Dataset entries
= = =

-- pv_equiv track=rewrite | github.com/brenoASantana/uerj | maratona_18_semana_ime/divisaoHeranca.py | count_subsets_sum_div3
-- ===== SOURCE A (Python) =====
-- MOD = 1_000_007
--
-- def count_subsets_sum_div3(nums):
--     """Conta subconjuntos não vazios com soma divisível por 3, em módulo MOD."""
--     dp = [1, 0, 0]  # começa com o subconjunto vazio: soma ≡ 0
--     for x in nums:
--         r = x % 3
--         a0, a1, a2 = dp  # snapshot antes de atualizar
--         # começamos com as opções de 'não pegar x'
--         new0, new1, new2 = a0, a1, a2
--         # agora adicionamos as opções de 'pegar x'
--         if r == 0:
--             new0 = (new0 + a0) % MOD
--             new1 = (new1 + a1) % MOD
--             new2 = (new2 + a2) % MOD
--         elif r == 1:
--             new1 = (new1 + a0) % MOD
--             new2 = (new2 + a1) % MOD
--             new0 = (new0 + a2) % MOD
--         else:  # r == 2
--             new2 = (new2 + a0) % MOD
--             new0 = (new0 + a1) % MOD
--             new1 = (new1 + a2) % MOD
--         dp = [new0, new1, new2]
--
--     # remove o subconjunto vazio
--     return (dp[0] - 1) % MOD
-- ===== SOURCE B (Python) =====
-- MOD = 1_000_007
--
-- def count_subsets_sum_div3(nums):
--     """Conta subconjuntos não vazios com soma divisível por 3, em módulo MOD."""
--     # Closed form via residue counts (roots-of-unity filter), no per-element DP.
--     n = len(nums)
--     c0 = sum(1 for x in nums if x % 3 == 0)
--     d = sum(1 if x % 3 == 1 else -1 for x in nums if x % 3 != 0)
--     m = [2, 1, -1, -2, -1, 1][d % 6]
--     inv3 = (MOD + 1) // 3  # modular inverse of 3 (3 * inv3 = MOD + 1)
--     total_with_empty = (pow(2, n, MOD) + pow(2, c0, MOD) * m) * inv3 % MOD
--     return (total_with_empty - 1) % MOD
-- ===== Notes on version B (the rewrite author's own statement) =====
-- stated objective: alternative
-- what changed: Replaces A's per-element 3-state mod-MOD DP by a closed-form roots-of-unity-filter formula: count residues mod 3 in one pass, pick a sign factor from a 6-entry table indexed by (c1-c2) mod 6, and combine 2^n and 2^c0 with the modular inverse of 3.
import Mathlib
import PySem

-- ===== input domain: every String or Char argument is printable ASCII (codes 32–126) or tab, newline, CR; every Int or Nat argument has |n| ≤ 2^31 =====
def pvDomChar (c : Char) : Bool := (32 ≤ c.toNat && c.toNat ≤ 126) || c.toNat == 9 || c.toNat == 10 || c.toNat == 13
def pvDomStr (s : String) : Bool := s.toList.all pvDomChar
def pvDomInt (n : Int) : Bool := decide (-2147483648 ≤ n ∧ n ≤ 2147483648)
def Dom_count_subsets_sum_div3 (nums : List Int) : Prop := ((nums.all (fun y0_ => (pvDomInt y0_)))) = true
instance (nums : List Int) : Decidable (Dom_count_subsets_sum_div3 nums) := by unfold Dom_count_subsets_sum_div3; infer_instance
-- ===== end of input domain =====

-- B replaces A's per-element 3-state DP by a closed-form roots-of-unity-filter formula over residue
-- counts (objective: alternative; same asymptotic cost, different algorithm).

def pvMOD : Int := 1000007

-- ===== PORT A =====
def pvStepA (dp : Int × Int × Int) (x : Int) : Int × Int × Int :=
  let r := PySem.Int.mod x 3
  let a0 := dp.1; let a1 := dp.2.1; let a2 := dp.2.2
  if r == 0 then
    (PySem.Int.mod (a0 + a0) pvMOD, PySem.Int.mod (a1 + a1) pvMOD, PySem.Int.mod (a2 + a2) pvMOD)
  else if r == 1 then
    (PySem.Int.mod (a0 + a2) pvMOD, PySem.Int.mod (a1 + a0) pvMOD, PySem.Int.mod (a2 + a1) pvMOD)
  else
    (PySem.Int.mod (a0 + a1) pvMOD, PySem.Int.mod (a1 + a2) pvMOD, PySem.Int.mod (a2 + a0) pvMOD)

def count_subsets_sum_div3 (nums : List Int) : Int :=
  let dp := nums.foldl pvStepA (1, 0, 0)
  PySem.Int.mod (dp.1 - 1) pvMOD

-- ===== PORT B =====
-- step of the residue-difference sum  d = sum(1 if x%3==1 else -1 for x in nums if x%3 != 0)
def pvDF (acc x : Int) : Int :=
  if PySem.Int.mod x 3 == 0 then acc else acc + (if PySem.Int.mod x 3 == 1 then 1 else -1)

def count_subsets_sum_div3_alt (nums : List Int) : Int :=
  let n : Nat := nums.length
  let c0 : Nat := (nums.filter (fun x => PySem.Int.mod x 3 == 0)).length
  let d : Int := nums.foldl pvDF 0
  let m : Int := PySem.List.pyGetD ([2, 1, -1, -2, -1, 1] : List Int) (PySem.Int.mod d 6) 0
  let inv3 : Int := PySem.Int.floordiv (pvMOD + 1) 3
  let totalWithEmpty : Int :=
    PySem.Int.mod ((PySem.Int.powMod 2 n pvMOD + PySem.Int.powMod 2 c0 pvMOD * m) * inv3) pvMOD
  PySem.Int.mod (totalWithEmpty - 1) pvMOD

-- ===== PRECONDITION & SPEC =====
def Spec_count_subsets_sum_div3 (nums : List Int) (out : Int) : Prop := out = count_subsets_sum_div3_alt nums
instance (nums : List Int) (out : Int) : Decidable (Spec_count_subsets_sum_div3 nums out) := by unfold Spec_count_subsets_sum_div3; infer_instance

-- ===== CLAIM (what is proved, stated in full; the proofs are below) =====
def Claim_equal_count_subsets_sum_div3 : Prop := ∀ (nums : List Int), Dom_count_subsets_sum_div3 nums → Spec_count_subsets_sum_div3 nums (count_subsets_sum_div3 nums)

-- ===== LEMMAS AND PROOFS =====

-- Exact (un-reduced) version of A's DP step, for the invariant proofs.
def pvStepG (g : Int × Int × Int) (x : Int) : Int × Int × Int :=
  let r := PySem.Int.mod x 3
  if r == 0 then (g.1 + g.1, g.2.1 + g.2.1, g.2.2 + g.2.2)
  else if r == 1 then (g.1 + g.2.2, g.2.1 + g.1, g.2.2 + g.2.1)
  else (g.1 + g.2.1, g.2.1 + g.2.2, g.2.2 + g.1)

def pvG (nums : List Int) : Int × Int × Int := nums.foldl pvStepG (1, 0, 0)

-- the three sign tables of the roots-of-unity filter, one per residue class of the sum
def pvM (tab : List Int) (d : Int) : Int := PySem.List.pyGetD tab (PySem.Int.mod d 6) 0
def pvTab0 : List Int := [2, 1, -1, -2, -1, 1]
def pvTab1 : List Int := [-1, 1, 2, 1, -1, -2]
def pvTab2 : List Int := [-1, -2, -1, 1, 2, 1]

def pvC0 (nums : List Int) : Nat := (nums.filter (fun x => PySem.Int.mod x 3 == 0)).length
def pvD (nums : List Int) : Int := nums.foldl pvDF 0

lemma pvMod3 (x : Int) : PySem.Int.mod x 3 = x % 3 :=
  PySem.Int.mod_eq_emod_of_pos (by norm_num)

lemma pvModM (a : Int) : PySem.Int.mod a pvMOD = a % 1000007 := by
  rw [show pvMOD = 1000007 from rfl]
  exact PySem.Int.mod_eq_emod_of_pos (by norm_num)

-- A's mod-reduced fold tracks the exact fold componentwise mod pvMOD
lemma pvA_mod (xs : List Int) : ∀ g : Int × Int × Int,
    xs.foldl pvStepA (g.1 % 1000007, g.2.1 % 1000007, g.2.2 % 1000007) =
      ((xs.foldl pvStepG g).1 % 1000007, (xs.foldl pvStepG g).2.1 % 1000007,
        (xs.foldl pvStepG g).2.2 % 1000007) := by
  induction xs with
  | nil => intro g; rfl
  | cons x xs ih =>
    intro g
    have hstep : pvStepA (g.1 % 1000007, g.2.1 % 1000007, g.2.2 % 1000007) x =
        ((pvStepG g x).1 % 1000007, (pvStepG g x).2.1 % 1000007, (pvStepG g x).2.2 % 1000007) := by
      simp only [pvStepA, pvStepG, pvModM]
      split_ifs <;> refine Prod.ext ?_ (Prod.ext ?_ ?_) <;> simp
    simpa [List.foldl, hstep] using ih (pvStepG g x)

-- the exact steps commute (they are commuting linear maps)
lemma pvStepG_comm (g : Int × Int × Int) (x y : Int) :
    pvStepG (pvStepG g x) y = pvStepG (pvStepG g y) x := by
  simp only [pvStepG, pvMod3]
  have hx : x % 3 = 0 ∨ x % 3 = 1 ∨ x % 3 = 2 := by omega
  have hy : y % 3 = 0 ∨ y % 3 = 1 ∨ y % 3 = 2 := by omega
  rcases hx with hx | hx | hx <;> rcases hy with hy | hy | hy <;>
    simp [hx, hy] <;> refine ⟨by ring, by ring, by ring⟩

lemma pvG_peel (xs : List Int) : ∀ (g : Int × Int × Int) (x : Int),
    xs.foldl pvStepG (pvStepG g x) = pvStepG (xs.foldl pvStepG g) x := by
  induction xs with
  | nil => intro g x; rfl
  | cons y xs ih =>
    intro g x
    calc (y :: xs).foldl pvStepG (pvStepG g x)
        = xs.foldl pvStepG (pvStepG (pvStepG g x) y) := rfl
      _ = xs.foldl pvStepG (pvStepG (pvStepG g y) x) := by rw [pvStepG_comm]
      _ = pvStepG (xs.foldl pvStepG (pvStepG g y)) x := ih _ _
      _ = pvStepG ((y :: xs).foldl pvStepG g) x := rfl

lemma pvD_shift (xs : List Int) : ∀ a : Int, xs.foldl pvDF a = a + pvD xs := by
  induction xs with
  | nil => intro a; simp [pvD]
  | cons x xs ih =>
    intro a
    have hcons : pvD (x :: xs) = pvDF 0 x + pvD xs := by
      show List.foldl pvDF (pvDF 0 x) xs = _
      exact ih _
    show List.foldl pvDF (pvDF a x) xs = a + pvD (x :: xs)
    rw [ih, hcons]
    unfold pvDF
    split_ifs <;> ring

lemma pvMod6 (x : Int) : PySem.Int.mod x 6 = x % 6 :=
  PySem.Int.mod_eq_emod_of_pos (by norm_num)

-- table recurrences: moving d by ±1 matches the exact DP step on the three components
lemma pvM_cases (d : Int) : PySem.Int.mod d 6 = 0 ∨ PySem.Int.mod d 6 = 1 ∨
    PySem.Int.mod d 6 = 2 ∨ PySem.Int.mod d 6 = 3 ∨ PySem.Int.mod d 6 = 4 ∨
    PySem.Int.mod d 6 = 5 := by
  rw [pvMod6]; omega

lemma pvM_succ (d : Int) :
    pvM pvTab0 (d + 1) = pvM pvTab0 d + pvM pvTab2 d ∧
    pvM pvTab1 (d + 1) = pvM pvTab1 d + pvM pvTab0 d ∧
    pvM pvTab2 (d + 1) = pvM pvTab2 d + pvM pvTab1 d := by
  have h := pvM_cases d
  unfold pvM pvTab0 pvTab1 pvTab2
  simp only [pvMod6] at h ⊢
  rcases h with h | h | h | h | h | h <;>
    rw [show (d + 1) % 6 = (d % 6 + 1) % 6 by omega, h] <;> decide

lemma pvM_pred (d : Int) :
    pvM pvTab0 (d - 1) = pvM pvTab0 d + pvM pvTab1 d ∧
    pvM pvTab1 (d - 1) = pvM pvTab1 d + pvM pvTab2 d ∧
    pvM pvTab2 (d - 1) = pvM pvTab2 d + pvM pvTab0 d := by
  have h := pvM_cases d
  unfold pvM pvTab0 pvTab1 pvTab2
  simp only [pvMod6] at h ⊢
  rcases h with h | h | h | h | h | h <;>
    rw [show (d - 1) % 6 = (d % 6 + 5) % 6 by omega, h] <;> decide

-- the closed form: 3 · (exact DP) = 2^n + 2^c0 · (table value at d mod 6), componentwise
lemma pvClosed (xs : List Int) :
    3 * (pvG xs).1 = 2 ^ xs.length + 2 ^ pvC0 xs * pvM pvTab0 (pvD xs) ∧
    3 * (pvG xs).2.1 = 2 ^ xs.length + 2 ^ pvC0 xs * pvM pvTab1 (pvD xs) ∧
    3 * (pvG xs).2.2 = 2 ^ xs.length + 2 ^ pvC0 xs * pvM pvTab2 (pvD xs) := by
  induction xs with
  | nil => decide
  | cons x xs ih =>
    obtain ⟨ih0, ih1, ih2⟩ := ih
    have hG : pvG (x :: xs) = pvStepG (pvG xs) x := by
      simpa [pvG, List.foldl] using pvG_peel xs (1, 0, 0) x
    have hD : pvD (x :: xs) = pvDF 0 x + pvD xs := by
      show List.foldl pvDF (pvDF 0 x) xs = _
      exact pvD_shift xs _
    have hx : x % 3 = 0 ∨ x % 3 = 1 ∨ x % 3 = 2 := by omega
    rcases hx with hx | hx | hx
    · -- residue 0: c0 grows, d unchanged, every component doubles
      have hc : pvC0 (x :: xs) = pvC0 xs + 1 := by
        simp [pvC0, pvMod3, hx, Nat.add_comm]
      rw [hG, hD]
      simp only [pvStepG, pvDF, pvMod3, hx, hc]
      norm_num
      have p1 : (2:Int) ^ (xs.length + 1) = 2 ^ xs.length * 2 := pow_succ 2 xs.length
      have p2 : (2:Int) ^ (pvC0 xs + 1) = 2 ^ pvC0 xs * 2 := pow_succ 2 (pvC0 xs)
      refine ⟨?_, ?_, ?_⟩ <;> simp only [p1, p2] <;>
        [linear_combination 2 * ih0; linear_combination 2 * ih1; linear_combination 2 * ih2]
    · -- residue 1: d grows by 1
      have hc : pvC0 (x :: xs) = pvC0 xs := by
        simp [pvC0, pvMod3, hx]
      rw [hG, hD]
      simp only [pvStepG, pvDF, pvMod3, hx, hc]
      norm_num
      obtain ⟨m0, m1, m2⟩ := pvM_succ (pvD xs)
      rw [show (1:Int) + pvD xs = pvD xs + 1 by ring, m0, m1, m2]
      have p1 : (2:Int) ^ (xs.length + 1) = 2 ^ xs.length * 2 := pow_succ 2 xs.length
      refine ⟨?_, ?_, ?_⟩ <;> simp only [p1] <;>
        [linear_combination ih0 + ih2; linear_combination ih1 + ih0; linear_combination ih2 + ih1]
    · -- residue 2: d drops by 1
      have hc : pvC0 (x :: xs) = pvC0 xs := by
        simp [pvC0, pvMod3, hx]
      rw [hG, hD]
      simp only [pvStepG, pvDF, pvMod3, hx, hc]
      norm_num
      obtain ⟨m0, m1, m2⟩ := pvM_pred (pvD xs)
      rw [show (-1:Int) + pvD xs = pvD xs - 1 by ring, m0, m1, m2]
      have p1 : (2:Int) ^ (xs.length + 1) = 2 ^ xs.length * 2 := pow_succ 2 xs.length
      refine ⟨?_, ?_, ?_⟩ <;> simp only [p1] <;>
        [linear_combination ih0 + ih1; linear_combination ih1 + ih2; linear_combination ih2 + ih0]

-- ===== VERDICT (by name: the statement is the Claim_ definition above) =====
theorem count_subsets_sum_div3_spec : Claim_equal_count_subsets_sum_div3 := by
  intro nums _
  unfold Spec_count_subsets_sum_div3 count_subsets_sum_div3 count_subsets_sum_div3_alt
  dsimp only
  have hA := pvA_mod nums (1, 0, 0)
  norm_num at hA
  have hC := (pvClosed nums).1
  -- notation
  set n := nums.length
  set c0 := pvC0 nums with hc0
  set d := pvD nums with hd
  set m := pvM pvTab0 d with hm
  have hG : (nums.foldl pvStepA (1, 0, 0)).1 = (pvG nums).1 % 1000007 := by
    rw [hA]; rfl
  rw [hG]
  simp only [PySem.Int.powMod_eq, pvModM]
  have hinv : PySem.Int.floordiv (pvMOD + 1) 3 = 333336 := by decide
  rw [hinv]
  rw [show List.foldl pvDF 0 nums = d from rfl,
    show (List.filter (fun x => PySem.Int.mod x 3 == 0) nums).length = c0 from rfl,
    show PySem.List.pyGetD ([2, 1, -1, -2, -1, 1] : List Int) (PySem.Int.mod d 6) 0 = m from rfl]
  congr 2
  set G0 := (pvG nums).1 with hG0
  have e1 : Int.ModEq 1000007 ((2:Int) ^ n % 1000007) ((2:Int) ^ n) :=
    Int.emod_emod_of_dvd _ dvd_rfl
  have e2 : Int.ModEq 1000007 ((2:Int) ^ c0 % 1000007) ((2:Int) ^ c0) :=
    Int.emod_emod_of_dvd _ dvd_rfl
  have e3 := ((e1.add (e2.mul_right m)).mul_right 333336)
  calc G0 % 1000007
      = (G0 + 1000007 * G0) % 1000007 := by rw [Int.add_mul_emod_self_left]
    _ = ((2 ^ n + 2 ^ c0 * m) * 333336) % 1000007 := by
        congr 1; rw [show (2:Int) ^ n + 2 ^ c0 * m = 3 * G0 from hC.symm]; ring
    _ = ((2 ^ n % 1000007 + 2 ^ c0 % 1000007 * m) * 333336) % 1000007 := e3.symm  -- hA : foldl pvStepA (1,0,0) = (triple of mods)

= = =

# YOUR INSTRUCTIONS
Reply with the lines from the first line of the entries through the line that contains "vazio: soma ≡ 0", repeated exactly with both ends kept, and with nothing else.

# RESPONSE AREA
-- pv_equiv track=rewrite | github.com/brenoASantana/uerj | maratona_18_semana_ime/divisaoHeranca.py | count_subsets_sum_div3
-- ===== SOURCE A (Python) =====
-- MOD = 1_000_007
--
-- def count_subsets_sum_div3(nums):
--     """Conta subconjuntos não vazios com soma divisível por 3, em módulo MOD."""
--     dp = [1, 0, 0]  # começa com o subconjunto vazio: soma ≡ 0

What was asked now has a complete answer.